Flag Default Meaning
--qualify-artifacts / --no-qualify-artifacts on validate generated artifacts in a fresh copied workspace before promotion
--artifact-repair-attempts N 1 same-session repair builds to try after a failed qualification

See Qualification.

Example

harnessgym run \
  --task task.md --workspace . \
  --iterations 5 --attempt-timeout 5m \
  --runner exec \
  --optimization-mode \
  --score-key best_cycles --stop-score 1 \
  --post-attempt-command "python3 benchmark.py --json --mode final" \
  --post-attempt-score-key best_cycles

The command prints the run id, the run-artifacts directory, the final status, whether it was solved and verified, and — in optimization mode — whether it improved and the best score.


harnessgym compare

Replay plain vs harnessed attempts across copied workspaces and write compare_report.json.
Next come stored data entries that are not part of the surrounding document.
-- pv_equiv track=rewrite | github.com/PetryakovALeks/first_repo | Python File.py | sum_na
-- ===== SOURCE A (Python) =====
-- def sum_na(number):
--     """Вычисляет сумму цифр числа, делящихся на 3."""
--     summa = 0
--     number_str = str(abs(number))
--     for di in number_str:
--         di_int = int(di)
--         if di_int % 3 == 0:
--             summa += di_int
--     return summa
-- ===== SOURCE B (Python) =====
-- def sum_na(number):
--     """Вычисляет сумму цифр числа, делящихся на 3."""
--     summa = 0
--     n = abs(number)
--     while n > 0:
--         d = n % 10
--         if d % 3 == 0:
--             summa += d
--         n //= 10
--     return summa
-- ===== Notes on version B (the rewrite author's own statement) =====
-- stated objective: idiomatic
-- what changed: B extracts digits arithmetically with repeated modulo and floor division in a while loop instead of converting the number to a string and re-parsing each character with int().
import Mathlib
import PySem

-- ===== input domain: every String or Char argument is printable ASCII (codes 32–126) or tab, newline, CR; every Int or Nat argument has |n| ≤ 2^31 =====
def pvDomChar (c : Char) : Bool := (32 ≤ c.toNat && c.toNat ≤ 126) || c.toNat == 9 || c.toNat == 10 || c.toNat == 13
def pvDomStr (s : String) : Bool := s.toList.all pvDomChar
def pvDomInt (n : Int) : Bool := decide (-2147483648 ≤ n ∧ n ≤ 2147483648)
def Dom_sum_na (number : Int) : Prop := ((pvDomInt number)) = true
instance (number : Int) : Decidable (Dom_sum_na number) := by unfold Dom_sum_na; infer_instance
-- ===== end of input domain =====

-- B replaces A's string conversion and per-character int() parsing by arithmetic digit
-- extraction (repeated modulo and floor division); the two digit sums are proved equal on every Int.

-- ===== PORT A =====
-- loop body of A: di_int = int(di); if di_int % 3 == 0: summa += di_int
def pvStepA (summa : Int) (di : Char) : Int :=
  -- int(di); di is always a decimal digit character of str(abs(number)), so the
  -- parse succeeds and the .getD default is unreachable
  let di_int : Int := (PySem.Int.ofStr? (String.mk [di])).getD 0
  if PySem.Int.mod di_int 3 = 0 then summa + di_int else summa

def sum_na (number : Int) : Int :=
  -- number_str = str(abs(number)); for di in number_str: …
  ((PySem.Int.toStr |number|).toList).foldl pvStepA 0

-- ===== PORT B =====
-- while n > 0: d = n % 10; if d % 3 == 0: summa += d; n //= 10
def pvLoopB (n : Nat) (summa : Int) : Int :=
  if n = 0 then summa
  else pvLoopB (n / 10) (if n % 10 % 3 = 0 then summa + ((n % 10 : Nat) : Int) else summa)
termination_by n
decreasing_by exact Nat.div_lt_self (Nat.pos_of_ne_zero (by assumption)) (by norm_num)

def sum_na_alt (number : Int) : Int :=
  pvLoopB number.natAbs 0

-- ===== PRECONDITION & SPEC =====
def Spec_sum_na (number : Int) (out : Int) : Prop := out = sum_na_alt number
instance (number : Int) (out : Int) : Decidable (Spec_sum_na number out) := by unfold Spec_sum_na; infer_instance

-- ===== CLAIM (what is proved, stated in full; the proofs are below) =====
def Claim_equal_sum_na : Prop := ∀ (number : Int), Dom_sum_na number → Spec_sum_na number (sum_na number)

-- ===== LEMMAS AND PROOFS =====

lemma pvDigitVal (r : Nat) (hr : r < 10) :
    PySem.Int.ofStr? (String.mk [Nat.digitChar r]) = some (r : Int) := by
  interval_cases r <;> decide

lemma pvStepA_digit (s : Int) (r : Nat) (hr : r < 10) :
    pvStepA s (Nat.digitChar r) = s + (if r % 3 = 0 then (r : Int) else 0) := by
  simp only [pvStepA, pvDigitVal r hr, Option.getD_some]
  rw [show (3 : Int) = ((3 : Nat) : Int) by norm_cast, PySem.Int.mod_natCast]
  simp only [Nat.cast_eq_zero]
  split_ifs <;> ring

lemma pvLoopB_zero (s : Int) : pvLoopB 0 s = s := by
  rw [pvLoopB]; simp

lemma pvLoopB_add (n : Nat) : ∀ s : Int, pvLoopB n s = s + pvLoopB n 0 := by
  induction n using Nat.strong_induction_on with
  | _ n ih =>
    intro s
    by_cases h : n = 0
    · subst h; rw [pvLoopB_zero, pvLoopB_zero]; ring
    · have hlt : n / 10 < n := Nat.div_lt_self (Nat.pos_of_ne_zero h) (by norm_num)
      rw [pvLoopB, if_neg h, ih _ hlt]
      conv_rhs => rw [pvLoopB, if_neg h, ih _ hlt]
      split_ifs <;> ring

lemma toDigitsCore_succ (b fuel n : Nat) (ds : List Char) :
    Nat.toDigitsCore b (fuel + 1) n ds =
      if n / b = 0 then Nat.digitChar (n % b) :: ds
      else Nat.toDigitsCore b fuel (n / b) (Nat.digitChar (n % b) :: ds) := rfl

set_option maxHeartbeats 1000000 in
lemma toDigitsCore_foldl (fuel : Nat) : ∀ (n : Nat) (ds : List Char) (s : Int), n ≤ fuel →
    (Nat.toDigitsCore 10 (fuel + 1) n ds).foldl pvStepA s = ds.foldl pvStepA (s + pvLoopB n 0) := by
  induction fuel with
  | zero =>
    intro n ds s hn
    interval_cases n
    rw [toDigitsCore_succ]
    show (Nat.digitChar 0 :: ds).foldl pvStepA s = ds.foldl pvStepA (s + pvLoopB 0 0)
    rw [List.foldl_cons, pvStepA_digit s 0 (by norm_num), pvLoopB_zero]
    norm_num
  | succ fuel ih =>
    intro n ds s hn
    rw [toDigitsCore_succ]
    have hd := pvStepA_digit s (n % 10) (Nat.mod_lt n (by norm_num))
    by_cases h0 : n / 10 = 0
    · -- last digit emitted, loop ends
      rw [if_pos h0, List.foldl_cons, hd]
      congr 1
      by_cases hn0 : n = 0
      · subst hn0; rw [pvLoopB_zero]; norm_num
      · rw [pvLoopB, if_neg hn0, h0, pvLoopB_zero]
        split_ifs <;> ring
    · have hnpos : n ≠ 0 := by intro h; subst h; simp at h0
      have hle : n / 10 ≤ fuel := by
        have := Nat.div_lt_self (Nat.pos_of_ne_zero hnpos) (show 1 < 10 by norm_num)
        omega
      rw [if_neg h0, ih (n / 10) (Nat.digitChar (n % 10) :: ds) s hle, List.foldl_cons,
        pvStepA_digit _ (n % 10) (Nat.mod_lt n (by norm_num))]
      congr 1
      conv_rhs => rw [pvLoopB, if_neg hnpos]
      split_ifs with hc
      · conv_rhs => rw [pvLoopB_add (n / 10)]
        ring
      · ring

lemma sum_na_eq_loop (m : Nat) :
    ((PySem.Int.toStr (m : Int)).toList).foldl pvStepA 0 = pvLoopB m 0 := by
  rw [PySem.Int.toList_toStr]
  have h1 : ¬ ((m : Int) < 0) := Int.not_lt.mpr (Int.natCast_nonneg m)
  show (PySem.Int.toChars (m : Int)).foldl pvStepA 0 = pvLoopB m 0
  unfold PySem.Int.toChars
  rw [if_neg h1, Int.toNat_natCast, Nat.toDigits]
  have := toDigitsCore_foldl m m [] 0 le_rfl
  simpa using this

-- ===== VERDICT (by name: the statement is the Claim_ definition above) =====
theorem sum_na_spec : Claim_equal_sum_na := by
  intro number _
  show sum_na number = sum_na_alt number
  unfold sum_na sum_na_alt
  rw [Int.abs_eq_natAbs number, sum_na_eq_loop]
Compare runs are attempt-only (no reflect/build).

Required

Flag Meaning
--workspace-template DIR clean workspace template copied for each trial
--task PATH / --task-text TEXT the task (one is required)
--output-dir DIR where trial workspaces and the report are written

Trials & budget

Flag Default Meaning
--artifact-source PATH workspace or .harnessgym directory holding the generated artifacts
--trials N 1 number of plain and harnessed trials
--iterations N 1 iterations per replay trial
--attempt-timeout 5m attempt timeout per replay iteration
--attempt-timeouts comma-separated per-iteration budgets
--task-state reset task-state mode inside each trial (default keeps attempts comparable)
--overwrite off replace existing trial directories

Scoring

Flag Default Meaning
--stop-score X stop a replay early at this score
--score-key KEY score metric key from result.json
--higher-is-better off larger is better
--post-command CMD objective command run in each trial workspace after the attempt
--post-score-key KEY score metric key from the post-command output
--post-timeout 2m timeout for the post-command

Validity guards

Flag Default Meaning
--require-active-harness / --no-require-active-harness on mark harnessed trials invalid unless at least one generated MCP tool activates
--require-harness-tool-use / --no-require-harness-tool-use off mark harnessed trials invalid unless at least one generated MCP tool call is recorded

See Replay & Compare for what makes a comparison trustworthy.

Example

harnessgym compare \
  --workspace-template examples/cpu_attention_autotune_task \
  --task task.md \
  --artifact-source tmp/<run>/.harnessgym \
  --output-dir tmp/cpu_attention_autotune_compare \
  --trials 1 --iterations 5 --attempt-timeout 2m \
  --runner exec \
  --score-key best_cycles --stop-score 1 \
  --post-command "python3 benchmark.py --json --mode final" \
  --post-score-key best_cycles

The command prints the report path and, per group, the trial count, median attempt and cumulative-attempt durations, best post score, and valid/invalid post-score counts.